Read Apple Blossom Time Online
Authors: Kathryn Haig
I didn’t have to see her. I knew. Kate would giggle and wheedle and flirt with big blue eyes and Mr Doughty on White Elephants would mark down the leather camera case (Nearly New) from a shilling to the sticky ninepence that Kate would fish out of her knicker pocket – without even turning her back on him to do it.
It would be Kate who would give the case to Martin, Kate who would say, ‘I’m sorry there isn’t a camera in it, but I didn’t have enough money for that, of course. Still, one day you’ll have a camera of your own and you’ll be famous and take pictures of film stars and it’ll fit into this case.’
And Martin would go red and look pleased and say ‘Gosh, thanks, Kate’ instead of ‘Gosh, thanks, Laura.’
It was all my fault, of course. I hadn’t seen the case until I’d already spent threepence on a scented hanky for Mummy and another sixpence on a little mat embroidered in lazy daisy stitch to sit under the china hairpin box on Grandmother Ansty’s dressing table (only her hair was short, so she didn’t use hairpins, so perhaps I’d wasted my money – I wonder what she kept in the box). Then there were some aniseed balls for Pansy and pink coconut ice for me and a geranium cutting for Tom and some scent for Abbie to put on when she went to the pictures with her Frank, who ran the shop and who was courting Abbie with delicacies – ‘a little bit of something nice for you,’ he’d say. I was feeling really pleased with myself by the time I got to White Elephants.
When I saw the camera case, I only had sixpence left. There it was – just right – smooth, tan leather with all its straps and only one or two little scratches that would polish out with some Cherry Blossom and a bit of spit – the way Tom always cleaned his shoes and they were amazingly bright, even if his jersey was often frayed at the cuff, because Mummy couldn’t thread a needle to save her life. Just right for Martin.
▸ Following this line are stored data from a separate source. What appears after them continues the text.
theorem joinDot_splitD (cs : List Char) : joinDot (splitD cs) = cs := by
  induction cs with
  | nil => rfl
  | cons c t ih =>
    unfold splitD
    split_ifs with hc
    · subst hc
      cases h : splitD t with
      | nil => exact absurd h (splitD_ne_nil t)
      | cons s r =>
        rw [h] at ih
        simp [joinDot, ih]
    · cases h : splitD t with
      | nil => exact absurd h (splitD_ne_nil t)
      | cons s r =>
        rw [h] at ih
        cases r with
        | nil => simp [joinDot] at ih ⊢; exact ih
        | cons s' r' => simp [joinDot] at ih ⊢; simp [ih]

theorem splitD_dot_free (cs : List Char) : ∀ s ∈ splitD cs, '.' ∉ s := by
  induction cs with
  | nil => simp [splitD]
  | cons c t ih =>
    unfold splitD
    split_ifs with hc
    · intro s hs
      rcases List.mem_cons.mp hs with rfl | hm
      · simp
      · exact ih s hm
    · cases h : splitD t with
      | nil => exact absurd h (splitD_ne_nil t)
      | cons s r =>
        intro s' hs'
        rcases List.mem_cons.mp hs' with rfl | hm
        · intro hmem
          rcases List.mem_cons.mp hmem with rfl | hm2
          · exact hc rfl
          · exact ih s (h ▸ List.mem_cons_self) hm2
        · exact ih s' (h ▸ List.mem_cons_of_mem s hm)

theorem splitD_no_dot (cs : List Char) (hd : '.' ∉ cs) : splitD cs = [cs] := by
  induction cs with
  | nil => rfl
  | cons c t ih =>
    have hct : '.' ∉ t := fun h => hd (List.mem_cons_of_mem c h)
    have hcc : c ≠ '.' := fun h => hd (h ▸ List.mem_cons_self)
    unfold splitD
    rw [if_neg hcc, ih hct]

theorem splitD_append_dot (p t : List Char) (ht : '.' ∉ t) :
    splitD (p ++ '.' :: t) = splitD p ++ [t] := by
  induction p with
  | nil =>
    simp only [List.nil_append]
    unfold splitD
    rw [if_pos rfl, splitD_no_dot t ht]
    rfl
  | cons c p' ih =>
    simp only [List.cons_append]
    unfold splitD
    split_ifs with hc
    · rw [ih]; rfl
    · rw [ih]
      cases h : splitD p' with
      | nil => exact absurd h (splitD_ne_nil p')
      | cons s r => simp

-- appending a non-dot character extends the last segment
theorem splitD_append_char (cs : List Char) (c : Char) (hc : c ≠ '.') :
    splitD (cs ++ [c]) = (splitD cs).dropLast ++ [((splitD cs).getLastD []) ++ [c]] := by
  induction cs with
  | nil => simp [splitD, hc]
  | cons a t ih =>
    simp only [List.cons_append]
    unfold splitD
    cases h : splitD t with
    | nil => exact absurd h (splitD_ne_nil t)
    | cons s r =>
      rw [h] at ih
      rw [ih]
      split_ifs with ha
      · cases r with
        | nil => simp
        | cons s' r' => simp
      · cases r with
        | nil => simp
        | cons s' r' => simp [List.dropLast]

-- splitting at the last dot: a ++ '.'::u = b ++ '.'::v with dot-free a b forces a = b
theorem dot_split_unique (a : List Char) : ∀ (b u v : List Char), '.' ∉ a → '.' ∉ b →
    a ++ '.' :: u = b ++ '.' :: v → a = b ∧ u = v := by
  induction a with
  | nil =>
    intro b u v _ hb he
    cases b with
    | nil => simpa using he
    | cons x b' =>
      simp only [List.nil_append, List.cons_append, List.cons.injEq] at he
      exact absurd (he.1 ▸ List.mem_cons_self) hb
  | cons x a' ih =>
    intro b u v ha hb he
    cases b with
    | nil =>
      simp only [List.cons_append, List.nil_append, List.cons.injEq] at he
      exact absurd (he.1 ▸ List.mem_cons_self) ha
    | cons y b' =>
      simp only [List.cons_append, List.cons.injEq] at he
      obtain ⟨hxy, he'⟩ := he
      have := ih b' u v (fun h => ha (List.mem_cons_of_mem x h)) (fun h => hb (List.mem_cons_of_mem y h)) he'
      exact ⟨by rw [hxy, this.1], this.2⟩

-- dot-joining is injective on nonempty lists of dot-free segments
theorem joinDot_inj (p : List (List Char)) : ∀ (k : List (List Char)), p ≠ [] → k ≠ [] →
    (∀ s ∈ p, '.' ∉ s) → (∀ s ∈ k, '.' ∉ s) → joinDot p = joinDot k → p = k := by
  induction p with
  | nil => intro k h; exact absurd rfl h
  | cons s p' ih =>
    intro k _ hk hp hkf he
    cases k with
    | nil => exact absurd rfl hk
    | cons w k' =>
      cases p' with
      | nil =>
        cases k' with
        | nil => simpa [joinDot] using he
        | cons w' k'' =>
          exfalso
          simp only [joinDot] at he
          have : '.' ∈ s := by
            rw [he]
            exact List.mem_append_right w (List.mem_cons_self)
          exact hp s List.mem_cons_self this
      | cons s' p'' =>
        cases k' with
        | nil =>
          exfalso
          simp only [joinDot] at he
          have : '.' ∈ w := by
            rw [← he]
            exact List.mem_append_right s (List.mem_cons_self)
          exact hkf w List.mem_cons_self this
        | cons w' k'' =>
          simp only [joinDot] at he
          have hu := dot_split_unique s w (joinDot (s' :: p'')) (joinDot (w' :: k''))
            (hp s List.mem_cons_self) (hkf w List.mem_cons_self) he
          have := ih (w' :: k'') (by simp) (by simp)
            (fun x hx => hp x (List.mem_cons_of_mem s hx))
            (fun x hx => hkf x (List.mem_cons_of_mem w hx)) hu.2
          rw [hu.1, this]

-- the two tables store the same entries (B's keys pre-split)
theorem pvMap_eq_join : pvMap = pvTbl.map (fun kv => (joinDot kv.1, kv.2)) := by decide

theorem pvTbl_keys_ok : ∀ kv ∈ pvTbl, kv.1 ≠ [] ∧ ∀ s ∈ kv.1, '.' ∉ s := by decide

-- lookup bridge: looking up the segment path IS looking up the dotted name
theorem pvGet_join (p : List (List Char)) (hne : p ≠ []) (hdf : ∀ s ∈ p, '.' ∉ s) :
    ∀ (L : List (List (List Char) × String)), (∀ kv ∈ L, kv.1 ≠ [] ∧ ∀ s ∈ kv.1, '.' ∉ s) →
    pvGet (joinDot p) (L.map (fun kv => (joinDot kv.1, kv.2))) = pvTblGet p L := by
  intro L
  induction L with
  | nil => intro _; rfl
  | cons kv t ih =>
    intro hok
    obtain ⟨k, v⟩ := kv
    have hkok := hok (k, v) List.mem_cons_self
    have hbeq : (joinDot p == joinDot k) = (p == k) := by
      by_cases he : p = k
      · simp [he]
      · have hne2 : joinDot p ≠ joinDot k := fun hj =>
          he (joinDot_inj p k hne hkok.1 hdf hkok.2 hj)
        simp [he, hne2]
    simp only [List.map_cons, pvGet, pvTblGet, hbeq]
    split_ifs <;> [rfl; exact ih (fun kv' h' => hok kv' (List.mem_cons_of_mem _ h'))]

-- last-hit over a list of candidate paths
def pvHit (acc : String) (path : List (List Char)) : String :=
  match pvTblGet path pvTbl with
  | some v => v
  | none => acc

def pvHits (paths : List (List (List Char))) : String := paths.foldl pvHit "app"

-- the folder accumulated by B's scan so far: last hit among the PROPER dotted prefixes
def pvStrict (cs : List Char) : String := pvHits ((splitD cs).dropLast.inits.tail)

-- nonempty inits decompose at the last element
theorem inits_tail_concat {α : Type} (l : List α) (hne : l ≠ []) :
    l.inits.tail = l.dropLast.inits.tail ++ [l] := by
  obtain ⟨x, a, rfl⟩ := List.eq_nil_or_concat l |>.resolve_left hne
  simp only [List.concat_eq_append]
  rw [List.inits_append]
  simp only [List.dropLast_append_cons, List.dropLast_singleton, List.append_nil]
  have hne2 : x.inits ≠ [] := by
    intro h0
    have := congrArg List.length h0
    simp at this
  rw [List.tail_append_of_ne_nil hne2]
  simp

-- invariant of B's character fold
theorem pvFoldB_inv (cs : List Char) :
    cs.foldl pvBStep ("app", ([], [])) =
      (pvStrict cs, ((splitD cs).dropLast, (splitD cs).getLastD [])) := by
  induction cs using List.reverseRecOn with
  | nil => rfl
  | append_singleton cs c ih =>
    rw [List.foldl_append, List.foldl_cons, List.foldl_nil, ih]
    have hrebuild : (splitD cs).dropLast ++ [(splitD cs).getLastD []] = splitD cs := by
      obtain ⟨x, a, hx⟩ := List.eq_nil_or_concat (splitD cs) |>.resolve_left (splitD_ne_nil cs)
      rw [hx]; simp
    by_cases hc : c = '.'
    · subst hc
      have hsp : splitD (cs ++ ['.']) = splitD cs ++ [[]] :=
        splitD_append_dot cs [] (by simp)
      have hstrict : pvStrict (cs ++ ['.']) = pvHit (pvStrict cs) (splitD cs) := by
        unfold pvStrict
        rw [hsp]
        rw [List.dropLast_concat, inits_tail_concat (splitD cs) (splitD_ne_nil cs)]
        unfold pvHits
        rw [List.foldl_append, List.foldl_cons, List.foldl_nil]
      simp only [pvBStep, hrebuild, hsp, beq_self_eq_true, if_true]
      rw [List.dropLast_concat]
      unfold pvHit at hstrict
      cases hg : pvTblGet (splitD cs) pvTbl <;> rw [hg] at hstrict <;> simp [hstrict]
    · have hsp := splitD_append_char cs c hc
      have hstrict : pvStrict (cs ++ [c]) = pvStrict cs := by
        unfold pvStrict
        rw [hsp, List.dropLast_concat]
      simp only [pvBStep, beq_iff_eq, if_neg hc]
      rw [hstrict, hsp, List.dropLast_concat]
      simp

-- B computes the last hit over all dotted prefixes (proper ones, then the full name)
theorem pvAlt_eq (name : String) :
    resolve_folder_py_alt name = pvHit (pvStrict name.toList) (splitD name.toList) := by
  unfold resolve_folder_py_alt
  rw [pvFoldB_inv]
  have hrebuild : (splitD name.toList).dropLast ++ [(splitD name.toList).getLastD []] = splitD name.toList := by
    obtain ⟨x, a, hx⟩ := List.eq_nil_or_concat (splitD name.toList) |>.resolve_left (splitD_ne_nil name.toList)
    rw [hx]; simp
  simp only [hrebuild]
  rfl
But Mr Doughty wouldn’t sell it for sixpence. ‘I really couldn’t go down that far, Laura, not so early in the day, not such a nice case as this.’ I could tell that he wanted to let me have it, but with Miss Casemore’s gimlet eyes on him, he wouldn’t dare.
‘But there’s no camera in it. What use is a camera case with no camera?’ I had whined. Kate wouldn’t whine. She already knew that grown-ups didn’t give in to children who whined.
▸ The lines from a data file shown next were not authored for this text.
-- pv_equiv track=rewrite | github.com/rhklite/MacOS-Audio-input-source.-Switch-script- | input_source_menubar.py | find_matching_input
-- ===== SOURCE A (Python) =====
-- from typing import Optional
--
-- def find_matching_input(output_device: str, connected_inputs: list[str]) -> Optional[str]:
--     """Find a connected input device whose name matches the current output."""
--     for inp in connected_inputs:
--         if inp == output_device:
--             return inp
--     for inp in connected_inputs:
--         if output_device in inp or inp in output_device:
--             return inp
--     return None
-- ===== SOURCE B (Python) =====
-- def find_matching_input(output_device, connected_inputs):
--     """Find a connected input device whose name matches the current output."""
--     first_substring = None
--     for inp in connected_inputs:
--         if inp == output_device:
--             return inp
--         if first_substring is None and (output_device in inp or inp in output_device):
--             first_substring = inp
--     return first_substring
-- ===== Notes on version B (the rewrite author's own statement) =====
-- stated objective: simpler
-- what changed: Replaces A's two sequential scans (exact match, then substring match) by a single pass that returns immediately on an exact match and remembers the first substring match as a fallback.
import Mathlib
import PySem

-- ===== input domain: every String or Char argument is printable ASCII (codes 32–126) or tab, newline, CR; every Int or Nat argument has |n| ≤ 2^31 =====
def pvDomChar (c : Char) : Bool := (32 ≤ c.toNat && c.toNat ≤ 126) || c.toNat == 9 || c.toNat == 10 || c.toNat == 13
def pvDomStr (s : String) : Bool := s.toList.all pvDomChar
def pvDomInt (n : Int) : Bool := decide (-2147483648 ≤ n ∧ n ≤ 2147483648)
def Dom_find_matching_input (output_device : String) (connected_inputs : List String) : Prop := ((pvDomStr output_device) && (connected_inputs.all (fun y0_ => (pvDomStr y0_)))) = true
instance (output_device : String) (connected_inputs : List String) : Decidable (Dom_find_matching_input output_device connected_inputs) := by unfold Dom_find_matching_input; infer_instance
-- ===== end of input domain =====

-- B: one pass that returns on exact match and remembers the first substring match, instead of A's two scans.
-- ===== PORT A =====
def fmiExact (output_device : String) : List String → Option String
  | [] => none
  | inp :: rest => if inp == output_device then some inp else fmiExact output_device rest

def fmiSub (output_device : String) : List String → Option String
  | [] => none
  | inp :: rest =>
      if PySem.Str.isIn output_device inp || PySem.Str.isIn inp output_device then some inp
      else fmiSub output_device rest

def find_matching_input (output_device : String) (connected_inputs : List String) : Option String :=
  match fmiExact output_device connected_inputs with
  | some inp => some inp
  | none => fmiSub output_device connected_inputs

-- ===== PORT B =====
def fmiLoop (output_device : String) : List String → Option String → Option String
  | [], first_substring => first_substring
  | inp :: rest, first_substring =>
      if inp == output_device then some inp
      else fmiLoop output_device rest
        (if first_substring.isNone &&
            (PySem.Str.isIn output_device inp || PySem.Str.isIn inp output_device)
         then some inp else first_substring)

def find_matching_input_alt (output_device : String) (connected_inputs : List String) : Option String :=
  fmiLoop output_device connected_inputs none

-- ===== PRECONDITION & SPEC =====
def Spec_find_matching_input (output_device : String) (connected_inputs : List String) (out : Option String) : Prop := out = find_matching_input_alt output_device connected_inputs
instance (output_device : String) (connected_inputs : List String) (out : Option String) : Decidable (Spec_find_matching_input output_device connected_inputs out) := by unfold Spec_find_matching_input; infer_instance

-- ===== CLAIM (what is proved, stated in full; the proofs are below) =====
def Claim_equal_find_matching_input : Prop := ∀ (output_device : String) (connected_inputs : List String), Dom_find_matching_input output_device connected_inputs → Spec_find_matching_input output_device connected_inputs (find_matching_input output_device connected_inputs)

-- ===== LEMMAS AND PROOFS =====

-- ===== VERDICT (by name: the statement is the Claim_ definition above) =====
lemma fmiLoop_eq (output_device : String) (l : List String) (acc : Option String) :
    fmiLoop output_device l acc =
      match fmiExact output_device l with
      | some x => some x
      | none => match acc with
        | some a => some a
        | none => fmiSub output_device l := by
  induction l generalizing acc with
  | nil => cases acc <;> simp [fmiLoop, fmiExact, fmiSub]
  | cons x xs ih =>
      simp only [fmiLoop, fmiExact, fmiSub]
      by_cases hx : (x == output_device) = true
      · simp [hx]
      · simp only [hx, Bool.false_eq_true, if_false, ih]
        cases acc <;> split_ifs <;> simp_all

theorem find_matching_input_spec : Claim_equal_find_matching_input := by
  intro od l _
  unfold Spec_find_matching_input find_matching_input find_matching_input_alt
  rw [fmiLoop_eq]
‘No end of use, dear. You could keep … well, anything in it, really … bibs and bobs, you know, buttons or keys and so on. Lovely leather. It must be worth a shilling of anybody’s money.’
‘But I haven’t got a shilling.’
Mr Doughty sighed. ‘Come back at the end of the afternoon, Laura, and if it hasn’t gone by then, maybe … I can’t promise, mind, but we’ll see.’
But it wouldn’t be there by then, I knew that. It was too nice. So I blued the last of my money on Mrs Pagett’s palmistry and all I got for that was the threat of growing up into a convict.
I wandered around the stalls with Pansy, penniless, my hands filled with the treasures I’d bought for all the people I loved. No, not all the people. I had nothing for Martin – Martin who was going away and might never come back and wouldn’t even remember me if I couldn’t give him something precious that he could use every day.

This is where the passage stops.